Scenario #1: You have to be killed for the greater good of mankind, and as if that weren't enough, society demands that your death NOT be a quick OR painless one. However, you are being granted the courtesy of deciding exactly how you'll meet your end. The dying part must take at least an hour, but no more than 24 hours. In what manner do you choose to perish?

Oh geez. This is … horrifying. So, drowning being burned alive is out, and being buried alive is one of my worst fears. I suppose skydiving without a net is out, because that would be kind of painless and I don’t think you can dive for an hour. I want to say some sort of exsanguination – there is the fun fear of death, and the pain of whatever is pricking me, but I will probably get to drift off to sleep. Does that count? I don’t think that counts. What if I made it some sort of vampire thing?

Marry-Fuck-Kill: Amy Winehouse, Bill O'Reilly, and Marjory (the trash heap from Fraggle Rock). Explain the reasoning behind your answers.

Marry is easy. Marjory has always been a love of mine (no explanation needed!). We would just hang out all day together, discussing literature and the nature of life, entertaining friends and perhaps growing radishes. I would propose now, if I could.

I would kill Amy Winehouse. Not out of any particular malice, but more as a favor. She seems to be trying to do that anyway, and think about how her family would profit off of any record sales. She would become an “Icon.” And, it would save us from any future possible offspring.

I have to say, I would probably fuck Bill O’Reilly. I have never had the particular experience of screwing someone I really despise and seems like as good a time as any. Also, no weird lingering “emotional connection” to get in the way.

What is your least favorite [U.S.] state, and how would you update that state's motto to reflect your particular disdain for it?

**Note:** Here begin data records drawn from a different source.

-- lowering an uppercase letter yields a non-uppercase character
theorem pvLower_noup (ch : Char) (h : PySem.Chars.isupper ch = true) :
    PySem.Chars.isupper (PySem.Chars.lowerChar ch) = false := by
  simp only [PySem.Chars.isupper, Char.le_def, Bool.and_eq_true, decide_eq_true_eq] at h
  obtain ⟨h1, h2⟩ := h
  have h1' : 65 ≤ ch.toNat := h1
  have h2' : ch.toNat ≤ 90 := h2
  simp only [PySem.Chars.lowerChar, PySem.Chars.isupper, Char.le_def, h1, h2,
    decide_true, Bool.and_self, if_pos]
  obtain ⟨n, hn⟩ : ∃ n, ch.toNat = n := ⟨_, rfl⟩
  rw [hn] at h1' h2' ⊢
  interval_cases n <;> decide

-- the lowered form of an uppercase letter is always in the dict
theorem pvLower_mem (ch : Char) (h : PySem.Chars.isupper ch = true) :
    (List.lookup (PySem.Chars.lowerChar ch) pvAlphabet).isSome := by
  simp only [PySem.Chars.isupper, Char.le_def, Bool.and_eq_true, decide_eq_true_eq] at h
  obtain ⟨h1, h2⟩ := h
  have h1' : 65 ≤ ch.toNat := h1
  have h2' : ch.toNat ≤ 90 := h2
  simp only [PySem.Chars.lowerChar, PySem.Chars.isupper, Char.le_def, h1, h2,
    decide_true, Bool.and_self, if_pos]
  obtain ⟨n, hn⟩ : ∃ n, ch.toNat = n := ⟨_, rfl⟩
  rw [hn] at h1' h2' ⊢
  interval_cases n <;> decide

-- one character of A's outer loop is one pvGroupOf lookup + pvEmitStep
theorem pvChar_step (res : List Int) (last : Option Char) (ch : Char) :
    (((pvAlphabet.foldl pvInnerStep (res, last, ch)).1,
      (pvAlphabet.foldl pvInnerStep (res, last, ch)).2.1) : List Int × Option Char) =
      match pvGroupOf ch with
      | none => (res, last)
      | some g => pvEmitStep (res, last) g := by
  by_cases hup : PySem.Chars.isupper ch = true
  · have hlow := pvLower_noup ch hup
    have hstep : pvAlphabet.foldl pvInnerStep (res, last, ch) =
        pvAlphabet.foldl pvInnerStep (res ++ [1], last, PySem.Chars.lowerChar ch) := by
      rw [show pvAlphabet = ('a', ['2']) :: pvAlphabet.tail from rfl]
      simp only [List.foldl_cons]
      congr 1
      simp only [pvInnerStep, hup, hlow, Bool.false_eq_true, if_true, if_false]
    rw [hstep, pvInner_noup _ _ _ _ hlow (by decide) (by decide)]
    obtain ⟨ds, hds⟩ := Option.isSome_iff_exists.mp (pvLower_mem ch hup)
    simp only [pvGroupOf, hup, if_pos, hds, pvEmitStep]
    split_ifs <;> simp_all
  · have hup' : PySem.Chars.isupper ch = false := by simpa using hup
    rw [pvInner_noup _ _ _ _ hup' (by decide) (by decide)]
    simp only [pvGroupOf, hup', Bool.false_eq_true, if_false]
    cases hds : List.lookup ch pvAlphabet with
    | none => simp
    | some ds =>
        simp only [pvEmitStep]
        split_ifs <;> simp_all

-- the whole outer loop of A is a fold of pvEmitStep over the group list
theorem pvMain (L : List Char) (res : List Int) (last : Option Char) :
    L.foldl
      (fun (st : List Int × Option Char) ch =>
        let r := pvAlphabet.foldl pvInnerStep (st.1, st.2, ch)
        (r.1, r.2.1))
      (res, last) =
    (L.filterMap pvGroupOf).foldl pvEmitStep (res, last) := by
  induction L generalizing res last with
  | nil => rfl
  | cons ch t ih =>
      simp only [List.foldl_cons, List.filterMap_cons]
      have h := pvChar_step res last ch
      cases hg : pvGroupOf ch with
      | none =>
          rw [hg] at h
          have h' : (((pvAlphabet.foldl pvInnerStep (res, last, ch)).1,
              (pvAlphabet.foldl pvInnerStep (res, last, ch)).2.1) : List Int × Option Char)
              = (res, last) := h
          rw [h']
          exact ih res last
      | some g =>
          rw [hg] at h
          have h' : (((pvAlphabet.foldl pvInnerStep (res, last, ch)).1,
              (pvAlphabet.foldl pvInnerStep (res, last, ch)).2.1) : List Int × Option Char)
              = pvEmitStep (res, last) g := h
          rw [h', List.foldl_cons]
          exact ih _ _

-- on a domain character A's group is exactly the rendering of B's arithmetic code
theorem pvGroup_eq_code (ch : Char) (h : pvDomChar ch = true) :
    pvGroupOf ch = (pvCodeOf ch).map pvTr := by
  have hb : 9 ≤ ch.toNat ∧ ch.toNat ≤ 126 := by
    simp only [pvDomChar, Bool.or_eq_true, Bool.and_eq_true, decide_eq_true_eq,
      Nat.beq_eq_true_eq] at h
    omega
  have hch : Char.ofNat ch.toNat = ch := Char.ofNat_toNat ch
  obtain ⟨n, hn, hlo, hhi⟩ : ∃ n, ch = Char.ofNat n ∧ 9 ≤ n ∧ n ≤ 126 :=
    ⟨ch.toNat, hch.symm, hb.1, hb.2⟩
  subst hn
  interval_cases n <;> decide

-- every code B produces on a domain character has a digit in 0..9 and a positive repeat count
theorem pvCode_range (ch : Char) (hd : pvDomChar ch = true) (c : Bool × Int × Nat)
    (h : pvCodeOf ch = some c) : 0 ≤ c.2.1 ∧ c.2.1 ≤ 9 ∧ 1 ≤ c.2.2 := by
  have hb : 9 ≤ ch.toNat ∧ ch.toNat ≤ 126 := by
    simp only [pvDomChar, Bool.or_eq_true, Bool.and_eq_true, decide_eq_true_eq,
      Nat.beq_eq_true_eq] at hd
    omega
  have hall : (pvCodeOf ch).all
      (fun c => decide (0 ≤ c.2.1 ∧ c.2.1 ≤ 9 ∧ 1 ≤ c.2.2)) = true := by
    obtain ⟨n, hn, hlo, hhi⟩ : ∃ n, ch = Char.ofNat n ∧ 9 ≤ n ∧ n ≤ 126 :=
      ⟨ch.toNat, (Char.ofNat_toNat ch).symm, hb.1, hb.2⟩
    subst hn
    interval_cases n <;> decide
  rw [h] at hall
  simpa using hall

-- the digit character of a digit value, and back
theorem pvDigitInt_char (d : Int) (h0 : 0 ≤ d) (h9 : d ≤ 9) :
    pvDigitInt (Char.ofNat (48 + d.toNat)) = d := by
  interval_cases d <;> rfl

theorem pvDigitChar_inj (d q : Int) (hd : 0 ≤ d ∧ d ≤ 9) (hq : 0 ≤ q ∧ q ≤ 9) :
    (Char.ofNat (48 + d.toNat) = Char.ofNat (48 + q.toNat)) ↔ q = d := by
  obtain ⟨hd0, hd9⟩ := hd; obtain ⟨hq0, hq9⟩ := hq
  interval_cases d <;> interval_cases q <;> decide

-- folding pvEmitStep over rendered codes is folding pvStepInt over the codes
theorem pvFold_tr (codes : List (Bool × Int × Nat))
    (hc : ∀ c ∈ codes, 0 ≤ c.2.1 ∧ c.2.1 ≤ 9 ∧ 1 ≤ c.2.2)
    (res : List Int) (p : Option Int) (hp : ∀ d, p = some d → 0 ≤ d ∧ d ≤ 9) :
    (codes.map pvTr).foldl pvEmitStep (res, p.map (fun d => Char.ofNat (48 + d.toNat))) =
      ((codes.foldl pvStepInt (res, p)).1,
       (codes.foldl pvStepInt (res, p)).2.map (fun d => Char.ofNat (48 + d.toNat))) := by
  induction codes generalizing res p with
  | nil => simp
  | cons c t ih =>
      obtain ⟨⟨h0, h9, hk⟩⟩ : PLift (0 ≤ c.2.1 ∧ c.2.1 ≤ 9 ∧ 1 ≤ c.2.2) :=
        ⟨hc c (by simp)⟩
      obtain ⟨up, d, k⟩ := c
      have h0' : 0 ≤ d := h0
      have h9' : d ≤ 9 := h9
      have hk' : 1 ≤ k := hk
      obtain ⟨k', rfl⟩ : ∃ k', k = k' + 1 := ⟨k - 1, by omega⟩
      simp only [List.map_cons, List.foldl_cons]
      have hif : (if some (Char.ofNat (48 + d.toNat)) =
            Option.map (fun d => Char.ofNat (48 + d.toNat)) p then ([-1] : List Int) else []) =
          (if p = some d then [-1] else []) := by
        rcases p with _ | q
        · simp
        · simp only [Option.map_some, Option.some.injEq]
          simp only [pvDigitChar_inj d q ⟨h0', h9'⟩ (hp q rfl)]
      have hstep : pvEmitStep (res, p.map (fun d => Char.ofNat (48 + d.toNat))) (pvTr (up, d, k' + 1)) =
          ((pvStepInt (res, p) (up, d, k' + 1)).1,
           (some d).map (fun d => Char.ofNat (48 + d.toNat))) := by
        simp only [pvEmitStep, pvStepInt, pvTr, List.head?_replicate, List.getLast?_replicate,
          List.map_replicate, Option.map_some, Nat.succ_ne_zero, if_false]
        rw [pvDigitInt_char d h0' h9', hif]
        rfl

      rw [hstep]
      exact ih (fun c hm => hc c (by simp [hm])) _ (some d)
        (fun q hq => by cases hq; exact ⟨h0', h9'⟩)

-- a pvStepInt fold is the flatMap of pvEmit over codes zipped with their predecessors
theorem pvFold_zip (codes : List (Bool × Int × Nat)) (res : List Int)
    (p : Option (Bool × Int × Nat)) :
    (codes.foldl pvStepInt (res, p.map (fun c => c.2.1))).1 =
      res ++ (codes.zip (p :: codes.map some)).flatMap pvEmit := by
  induction codes generalizing res p with
  | nil => simp
  | cons c t ih =>
      simp only [List.foldl_cons, List.map_cons, List.zip_cons_cons, List.flatMap_cons]
      have hstep : pvStepInt (res, p.map (fun c => c.2.1)) c =
          (res ++ pvEmit (c, p), (some c).map (fun c => c.2.1)) := by
        simp only [pvStepInt, pvEmit, Option.map_some, List.append_assoc]
      rw [hstep, ih]
      simp

-- on a domain string, A's group list is the rendering of B's code list
theorem pvFilterMap_tr (L : List Char) (h : ∀ ch ∈ L, pvDomChar ch = true) :
    L.filterMap pvGroupOf = (L.filterMap pvCodeOf).map pvTr := by
  induction L with
  | nil => rfl
  | cons ch t ih =>
      simp only [List.filterMap_cons]
      rw [pvGroup_eq_code ch (h ch (by simp))]
      cases pvCodeOf ch with
      | none => exact ih (fun c hm => h c (by simp [hm]))
      | some c =>
          simp only [Option.map_some, List.map_cons]
          rw [ih (fun c hm => h c (by simp [hm]))]

-- ===== VERDICT (by name: the statement is the Claim_ definition above) =====
theorem message_to_numbers_spec : Claim_equal_message_to_numbers := by
  intro message hdom
  unfold Spec_message_to_numbers message_to_numbers message_to_numbers_alt
  rw [pvMain]
  have hall : ∀ ch ∈ message.toList, pvDomChar ch = true := by
    simpa [Dom_message_to_numbers, pvDomStr, List.all_eq_true] using hdom
  rw [pvFilterMap_tr _ hall]
  have h1 := pvFold_tr (message.toList.filterMap pvCodeOf)
    (fun c hm => by
      obtain ⟨ch, hch, hc⟩ := List.mem_filterMap.mp hm
      exact pvCode_range ch (hall ch hch) c hc)
    [] none (by simp)
  simp only [Option.map_none] at h1
  rw [h1]
  have h2 := pvFold_zip (message.toList.filterMap pvCodeOf) [] none
  simp only [Option.map_none, List.nil_append] at h2
  exact h2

This was tough. I wanted to say Florida, but there are some redeeming pockets. And as a New Yorker, everything between the coasts just kind of becomes “Middle America” or “The Red States” but after consulting a map, and trying to find something redeeming about each state, I found one that I just can’t get behind. South Dakota. Even their tourism website couldn’t think of much to say about it. And it’s taking up space. Do we really need a North AND South Dakota? Can’t we blend them together, and add in Puerto Rico (to avoid changing our flag).

So, we will change the motto from “Under God, the People Rule” (seriously?!) to “We will make decisions based on reason and civil liberties, and not hide or intolerant beliefs behind our own crazy version of a “Christian God.”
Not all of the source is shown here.